First Quarter and Recent Business Highlights

• On May 29, 2024, Surmodics announced it had entered into a definitive agreement to be acquired by an affiliate of GTCR LLC (“GTCR”) for $43.00 per share in cash, representing an approximate equity value of $627 million (the “Merger”). The Merger was approved by Surmodics’ shareholders at a special meeting on August 13, 2024. On the same date, the company announced that it and an affiliate of GTCR each received a request for additional information and documentary materials (a “Second Request”) from the U.S. Federal Trade Commission (“FTC”) in connection with the Merger. The Merger remains subject to the expiration or termination of a voluntary agreement with the FTC not to consummate the Merger for a period of time following substantial compliance with the Second Request. The company and GTCR remain engaged with the FTC with the goal of consummating the Merger in accordance with definitive agreement for the Merger in the company’s second fiscal quarter ending March 31, 2025 if all the remaining closing conditions are satisfied.
• On October 1, 2024, Surmodics announced the receipt of U.S. Food and Drug Administration (“FDA”) 510(k) clearance for its Pounce™ XL Thrombectomy System, which will allow for clot removal in larger peripheral arteries (5.5 mm to 10 mm in diameter), expanding the addressable market and clinical utility of the Pounce Thrombectomy Platform.
• On October 30, 2024, Surmodics announced early results from its PROWL registry study of real-world limb ischemia patients treated with Surmodics’ Pounce Thrombectomy System. Early subset analysis of 60 patients with acute, subacute, or chronic symptoms of limb ischemia demonstrated 96.8% procedural flow restoration, with 81.7% of subjects not receiving additional thromboemboli removal treatment post Pounce System use.

“We were pleased with the efforts of our team during first quarter of fiscal 2025, which enabled Surmodics to deliver strong growth in revenue from both our medical device performance coatings royalties and sales of our Pounce thrombectomy platforms,” said Gary Maharaj, President and CEO of Surmodics, Inc. “This performance helped to offset the year-over-year decrease in SurVeil DCB revenue, which was expected given the initial stocking shipments made in the prior year period, as well as the impact of order timing in our In Vitro Diagnostics business.”

Mr. Maharaj continued, “I would like to recognize the efforts of the entire Surmodics team this past quarter. Their commitment to execution, and dedication to serving the needs of both our customers and their patients, made our financial performance and operational progress possible, as we continued our efforts in tandem during the first quarter to substantially comply with the FTC’s Second Request.”

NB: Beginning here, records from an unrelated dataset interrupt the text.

-- pv_equiv track=rewrite | github.com/Mewzok/python-exercises | day37_exercise.py | limited_activity_summary
-- ===== SOURCE A (Python) =====
-- def limited_activity_summary(actions):
--     user_action_count = {}
--     filtered_actions = {"logout"}
--
--     for user, action in actions:
--         if user != "admin" and action not in filtered_actions:
--             if user_action_count.setdefault(user, 0) < 3:
--                 user_action_count[user] += 1
--
--     return user_action_count
-- ===== SOURCE B (Python) =====
-- def limited_activity_summary(actions):
--     # Group-by: keep the valid events, then for each first-seen user count its
--     # occurrences with an inner scan over the valid events and clamp at 3.
--     valid = [(user, action) for user, action in actions
--              if user != "admin" and action != "logout"]
--     summary = {}
--     for user, _ in valid:
--         if user not in summary:
--             summary[user] = min(sum(1 for v, _ in valid if v == user), 3)
--     return summary
-- ===== Notes on version B (the rewrite author's own statement) =====
-- stated objective: alternative
-- what changed: B replaces A's single-pass incremental capped counter dict by a group-by decomposition: it first filters the valid events into a list, then for each first-seen user counts that user's occurrences with an inner scan over the valid list and clamps the count at 3; it trades A's O(n) streaming update for nested scans.
import Mathlib
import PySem

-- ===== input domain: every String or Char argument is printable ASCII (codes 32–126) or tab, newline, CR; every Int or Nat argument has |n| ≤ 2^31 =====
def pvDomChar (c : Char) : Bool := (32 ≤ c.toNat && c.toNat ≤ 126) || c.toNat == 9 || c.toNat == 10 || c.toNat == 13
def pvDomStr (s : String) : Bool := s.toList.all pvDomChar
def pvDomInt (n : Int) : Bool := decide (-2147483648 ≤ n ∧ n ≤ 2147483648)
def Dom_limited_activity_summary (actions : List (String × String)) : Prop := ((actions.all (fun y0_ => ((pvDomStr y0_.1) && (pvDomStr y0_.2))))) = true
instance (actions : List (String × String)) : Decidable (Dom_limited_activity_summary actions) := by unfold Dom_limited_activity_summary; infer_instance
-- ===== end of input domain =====

-- B replaces A's streaming capped counter by a group-by decomposition: filter the
-- valid events once, then give each first-seen user min(inner-scan count, 3)
-- (objective: alternative — different algorithm, not claimed faster).

-- ===== PORT A =====
def limited_activity_summary (actions : List (String × String)) : List (String × Int) :=
  let filtered_actions : PySem.Set String := PySem.Set.ofList ["logout"]
  (actions.foldl (fun user_action_count p =>
      if p.1 != "admin" && !(PySem.Set.contains filtered_actions p.2) then
        let d := user_action_count.setdefault p.1 0
        if d.getD p.1 0 < 3 then d.insert p.1 (d.getD p.1 0 + 1) else d
      else user_action_count) PySem.Dict.empty).items

-- ===== PORT B =====
def limited_activity_summary_alt (actions : List (String × String)) : List (String × Int) :=
  let valid := actions.filter (fun p => p.1 != "admin" && p.2 != "logout")
  (valid.foldl (fun (summary : PySem.Dict String Int) p =>
      if summary.contains p.1 then summary
      else summary.insert p.1 (min ((valid.countP (fun q => q.1 == p.1) : Int)) 3))
    PySem.Dict.empty).items

-- ===== PRECONDITION & SPEC =====
def Spec_limited_activity_summary (actions : List (String × String)) (out : List (String × Int)) : Prop := out = limited_activity_summary_alt actions
instance (actions : List (String × String)) (out : List (String × Int)) : Decidable (Spec_limited_activity_summary actions out) := by unfold Spec_limited_activity_summary; infer_instance

-- ===== CLAIM (what is proved, stated in full; the proofs are below) =====
def Claim_equal_limited_activity_summary : Prop := ∀ (actions : List (String × String)), Dom_limited_activity_summary actions → Spec_limited_activity_summary actions (limited_activity_summary actions)

-- ===== LEMMAS AND PROOFS =====

-- A's membership test in the singleton set {"logout"} is the plain inequality test B uses.
theorem pv_cond_logout (a : String) :
    (!(PySem.Set.contains (PySem.Set.ofList ["logout"]) a)) = (a != "logout") := by
  simp [PySem.Set.contains, PySem.Set.ofList, bne]
  cases h : a == "logout" <;> simp_all

-- keys agree under the clamp-items invariant
theorem pv_keys_eq (dA dB : PySem.Dict String Int)
    (hitems : dA.items = dB.items.map (fun q => (q.1, min q.2 3))) :
    dA.keys = dB.keys := by
  simp only [PySem.Dict.keys, hitems, List.map_map]
  rfl

-- Loop invariant: running A's body alongside an uncapped per-user counter loop
-- keeps A's items equal to the counter's items with values clamped at 3.
theorem pv_loop_inv (l : List (String × String)) (dA dB : PySem.Dict String Int)
    (hitems : dA.items = dB.items.map (fun q => (q.1, min q.2 3)))
    (hnd : dB.keys.Nodup) :
    (l.foldl (fun user_action_count p =>
        if p.1 != "admin" && !(PySem.Set.contains (PySem.Set.ofList ["logout"]) p.2) then
          let d := user_action_count.setdefault p.1 0
          if d.getD p.1 0 < 3 then d.insert p.1 (d.getD p.1 0 + 1) else d
        else user_action_count) dA).items
    = ((l.foldl (fun d p =>
        if p.1 != "admin" && p.2 != "logout" then d.modify p.1 0 (· + 1) else d) dB).items).map
        (fun q => (q.1, min q.2 3)) := by
  induction l generalizing dA dB with
  | nil => simpa using hitems
  | cons p t ih =>
    rw [List.foldl_cons, List.foldl_cons]
    refine ih _ _ ?_ ?_
    · -- the invariant survives one step of the two loop bodies
      rw [pv_cond_logout]
      by_cases hc : (p.1 != "admin" && p.2 != "logout") = true
      · simp only [hc, if_true, PySem.Dict.modify]
        have hkeys := pv_keys_eq dA dB hitems
        have hndA : dA.keys.Nodup := hkeys ▸ hnd
        by_cases hB : dB.contains p.1 = true
        · have hA : dA.contains p.1 = true := by
            rw [PySem.Dict.contains_eq_decide_mem_keys] at hB ⊢; rw [hkeys]; exact hB
          obtain ⟨old, hget⟩ : ∃ old, dB.get? p.1 = some old := by
            rw [PySem.Dict.contains_eq_isSome_get?] at hB
            exact Option.isSome_iff_exists.mp hB
          have hmemB : (p.1, old) ∈ dB.items := PySem.Dict.mem_items_of_get?_eq_some dB hget
          have hmemA : (p.1, min old 3) ∈ dA.items := by
            rw [hitems]; exact List.mem_map_of_mem hmemB
          have hgAd : dA.getD p.1 0 = min old 3 :=
            PySem.Dict.getD_of_mem_items dA hmemA hndA 0
          have hgBd : dB.getD p.1 0 = old :=
            PySem.Dict.getD_of_mem_items dB hmemB hnd 0
          rw [PySem.Dict.setdefault_of_contains dA 0 hA, hgAd, hgBd]
          by_cases h3 : min old 3 < 3
          · rw [if_pos h3, PySem.Dict.items_insert_of_contains dA _ hA,
                PySem.Dict.items_insert_of_contains dB _ hB, hitems, List.map_map, List.map_map]
            apply List.map_congr_left
            intro q hq
            by_cases hqu : (q.1 == p.1) = true
            · simp only [Function.comp, hqu, if_pos]
              have : min old 3 + 1 = min (old + 1) 3 := by omega
              simp [this]
            · simp [Function.comp, hqu]
          · rw [if_neg h3, PySem.Dict.items_insert_of_contains dB _ hB, List.map_map, hitems]
            apply List.map_congr_left
            intro q hq
            by_cases hqu : (q.1 == p.1) = true
            · have hq1 : q.1 = p.1 := by simpa using hqu
              have hqv : dB.get? q.1 = some q.2 := PySem.Dict.get?_of_mem_items dB hq hnd
              rw [hq1, hget] at hqv
              have hq2 : q.2 = old := by injection hqv with h; exact h.symm
              simp only [Function.comp, hqu, if_pos]
              have h1 : min q.2 3 = 3 := by omega
              have h2 : min (old + 1) 3 = 3 := by omega
              simp [hq1, h1, h2]
            · simp [Function.comp, hqu]
        · have hB' : dB.contains p.1 = false := by simpa using hB
          have hA' : dA.contains p.1 = false := by
            rw [PySem.Dict.contains_eq_decide_mem_keys] at hB' ⊢; rw [hkeys]; exact hB'
          rw [PySem.Dict.setdefault_of_not_contains dA 0 hA',
              PySem.Dict.getD_insert_self, PySem.Dict.getD_of_not_contains dB 0 hB']
          rw [if_pos (by norm_num : (0:Int) < 3), PySem.Dict.insert_insert_self]
          rw [PySem.Dict.items_insert_of_not_contains dA _ hA',
              PySem.Dict.items_insert_of_not_contains dB _ hB', List.map_append, hitems]
          simp
      · simp [hc, hitems]
    · by_cases hc : (p.1 != "admin" && p.2 != "logout") = true
      · simp only [hc, if_true, PySem.Dict.modify]
        exact PySem.Dict.nodup_keys_insert dB p.1 _ hnd
      · simpa [hc] using hnd

-- A's guarded counter loop is the same counter loop over the filtered list
theorem pv_guard_modify :
    ∀ (l : List (String × String)) (d : PySem.Dict String Int),
      l.foldl (fun d p =>
          if p.1 != "admin" && p.2 != "logout" then d.modify p.1 0 (· + 1) else d) d
        = (l.filter (fun p => p.1 != "admin" && p.2 != "logout")).foldl
            (fun d p => d.modify p.1 0 (· + 1)) d := by
  intro l
  induction l with
  | nil => intro d; rfl
  | cons p t ih =>
    intro d
    rw [List.foldl_cons]
    by_cases h : (p.1 != "admin" && p.2 != "logout") = true
    · rw [if_pos h, List.filter_cons_of_pos (p := fun x : String × String => x.1 != "admin" && x.2 != "logout") h, List.foldl_cons]; exact ih _
    · rw [if_neg h, List.filter_cons_of_neg (p := fun x : String × String => x.1 != "admin" && x.2 != "logout") (by simpa using h)]; exact ih _

-- a fold of inserts whose value depends only on the key: getD reads off membership
theorem pv_getD_fold_insert (g : String → Int) :
    ∀ (us : List String) (d : PySem.Dict String Int) (k : String) (df : Int),
      (us.foldl (fun d u => d.insert u (g u)) d).getD k df
        = if k ∈ us then g k else d.getD k df := by
  intro us
  induction us with
  | nil => intro d k df; simp
  | cons u t ih =>
    intro d k df
    rw [List.foldl_cons, ih]
    by_cases ht : k ∈ t
    · simp [ht]
    · by_cases hu : k = u
      · simp [hu]
      · simp [ht, hu, PySem.Dict.getD_insert]

-- a fold that only uses the first components is a fold over the projected list
theorem pv_foldl_fst {α : Type} (g : α → String → α) :
    ∀ (l : List (String × String)) (init : α),
      l.foldl (fun a p => g a p.1) init = (l.map (·.1)).foldl g init := by
  intro l
  induction l with
  | nil => intro init; rfl
  | cons p t ih => intro init; simp [ih]

-- B's conditional insert equals the unconditional insert when every stored value is g of its key
theorem pv_cond_insert_eq (g : String → Int) :
    ∀ (l : List String) (d : PySem.Dict String Int),
      (∀ q ∈ d.items, q.2 = g q.1) → d.keys.Nodup →
      l.foldl (fun d u => if d.contains u then d else d.insert u (g u)) d
        = l.foldl (fun d u => d.insert u (g u)) d := by
  intro l
  induction l with
  | nil => intro d _ _; rfl
  | cons u t ih =>
    intro d hval hnd
    rw [List.foldl_cons, List.foldl_cons]
    by_cases hc : d.contains u = true
    · have heq : d = d.insert u (g u) := by
        apply PySem.Dict.ext
        have hpt : ∀ q ∈ d.items, (if q.1 == u then (u, g u) else q) = q := by
          intro q hq
          by_cases hqu : (q.1 == u) = true
          · have h1 : q.1 = u := by simpa using hqu
            have h2 : q.2 = g q.1 := hval q hq
            simp [← h1, ← h2]
          · simp [hqu]
        rw [PySem.Dict.items_insert_of_contains d _ hc, List.map_congr_left hpt]
        simp
      rw [if_pos hc]
      conv_rhs => rw [← heq]
      exact ih d hval hnd
    · rw [if_neg hc]
      refine ih _ (fun q hq => ?_) (PySem.Dict.nodup_keys_insert d u _ hnd)
      rcases (PySem.Dict.mem_items_insert d u (g u) q).mp hq with h | h
      · rw [h]
      · exact hval q h.1

-- the items of that insert fold from empty: distinct keys in order, each valued g
theorem pv_items_fold_insert (g : String → Int) (us : List String) :
    ((us.foldl (fun d u => d.insert u (g u)) PySem.Dict.empty) :
        PySem.Dict String Int).items
      = (PySem.Set.ofList us).map (fun u => (u, g u)) := by
  have hkeys : ((us.foldl (fun d u => d.insert u (g u)) PySem.Dict.empty) :
      PySem.Dict String Int).keys = PySem.Set.ofList us := by
    rw [PySem.Dict.keys_foldl_insert]
    simp [PySem.Dict.keys_empty, PySem.Set.update_nil_left]
  have hnd : ((us.foldl (fun d u => d.insert u (g u)) PySem.Dict.empty) :
      PySem.Dict String Int).keys.Nodup :=
    PySem.Dict.nodup_keys_foldl_insert us _ _ (by simp [PySem.Dict.keys_empty])
  rw [PySem.Dict.items_eq_map_keys _ hnd 0, hkeys]
  apply List.map_congr_left
  intro u hu
  have hmem : u ∈ us := (PySem.Set.mem_ofList us u).mp hu
  rw [pv_getD_fold_insert g us PySem.Dict.empty u 0, if_pos hmem]

-- the core identity on the filtered list: clamped counter items = B's group-by items
theorem pv_core (valid : List (String × String)) :
    ((valid.foldl (fun d p => d.modify p.1 0 (· + 1)) PySem.Dict.empty).items).map
        (fun q => (q.1, min q.2 3))
      = (valid.foldl (fun (summary : PySem.Dict String Int) p =>
          if summary.contains p.1 then summary
          else summary.insert p.1 (min ((valid.countP (fun q => q.1 == p.1) : Int)) 3))
          PySem.Dict.empty).items := by
  have hB : (valid.foldl (fun (summary : PySem.Dict String Int) p =>
        if summary.contains p.1 then summary
        else summary.insert p.1 (min ((valid.countP (fun q => q.1 == p.1) : Int)) 3))
        PySem.Dict.empty)
      = (valid.map (·.1)).foldl
          (fun d u => d.insert u (min ((valid.countP (fun q => q.1 == u) : Int)) 3))
          PySem.Dict.empty := by
    have h1 : (valid.foldl (fun (summary : PySem.Dict String Int) p =>
          if summary.contains p.1 then summary
          else summary.insert p.1 (min ((valid.countP (fun q => q.1 == p.1) : Int)) 3))
          PySem.Dict.empty)
        = (valid.map (·.1)).foldl
            (fun d u => if d.contains u then d
              else d.insert u (min ((valid.countP (fun q => q.1 == u) : Int)) 3))
            PySem.Dict.empty :=
      pv_foldl_fst (fun d u => if d.contains u then d
          else d.insert u (min ((valid.countP (fun q => q.1 == u) : Int)) 3))
        valid PySem.Dict.empty
    rw [h1]
    exact pv_cond_insert_eq _ _ _ (by simp [PySem.Dict.empty])
      (by simp [PySem.Dict.empty, PySem.Dict.keys])
  have hA : (valid.foldl (fun (d : PySem.Dict String Int) p => d.modify p.1 0 (· + 1))
        PySem.Dict.empty)
      = PySem.Dict.counter (valid.map (·.1)) := by
    have h1 : (valid.foldl (fun (d : PySem.Dict String Int) p => d.modify p.1 0 (· + 1))
          PySem.Dict.empty)
        = (valid.map (·.1)).foldl (fun d u => d.modify u 0 (· + 1)) PySem.Dict.empty :=
      pv_foldl_fst (fun (d : PySem.Dict String Int) u => d.modify u 0 (· + 1)) valid PySem.Dict.empty
    rw [h1, PySem.Dict.counter_eq_foldl]
  rw [hA, hB, pv_items_fold_insert, PySem.Dict.items_counter, List.map_map]
  apply List.map_congr_left
  intro u hu
  have hcnt : ((valid.map (·.1)).count u : Int) = (valid.countP (fun q => q.1 == u) : Int) := by
    rw [List.count, List.countP_map]; rfl
  simp [hcnt]

-- ===== VERDICT (by name: the statement is the Claim_ definition above) =====
theorem limited_activity_summary_spec : Claim_equal_limited_activity_summary := by
  intro actions _
  have hA := pv_loop_inv actions PySem.Dict.empty PySem.Dict.empty
    (by simp [PySem.Dict.empty]) (by simp [PySem.Dict.empty, PySem.Dict.keys])
  simp only [Spec_limited_activity_summary, limited_activity_summary,
    limited_activity_summary_alt]
  rw [hA, pv_guard_modify]
  generalize actions.filter (fun p => p.1 != "admin" && p.2 != "logout") = valid
  exact pv_core valid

First Quarter Fiscal 2025 Financial Results

Total revenue decreased $0.6 million, or 2%, to $29.9 million, compared to $30.6 million in the first quarter of fiscal 2024. Excluding SurVeil DCB license fee revenue,⁽¹⁾ total revenue decreased $0.9 million, or 3%, to $28.7 million, compared to $29.6 million in the first quarter of fiscal 2024.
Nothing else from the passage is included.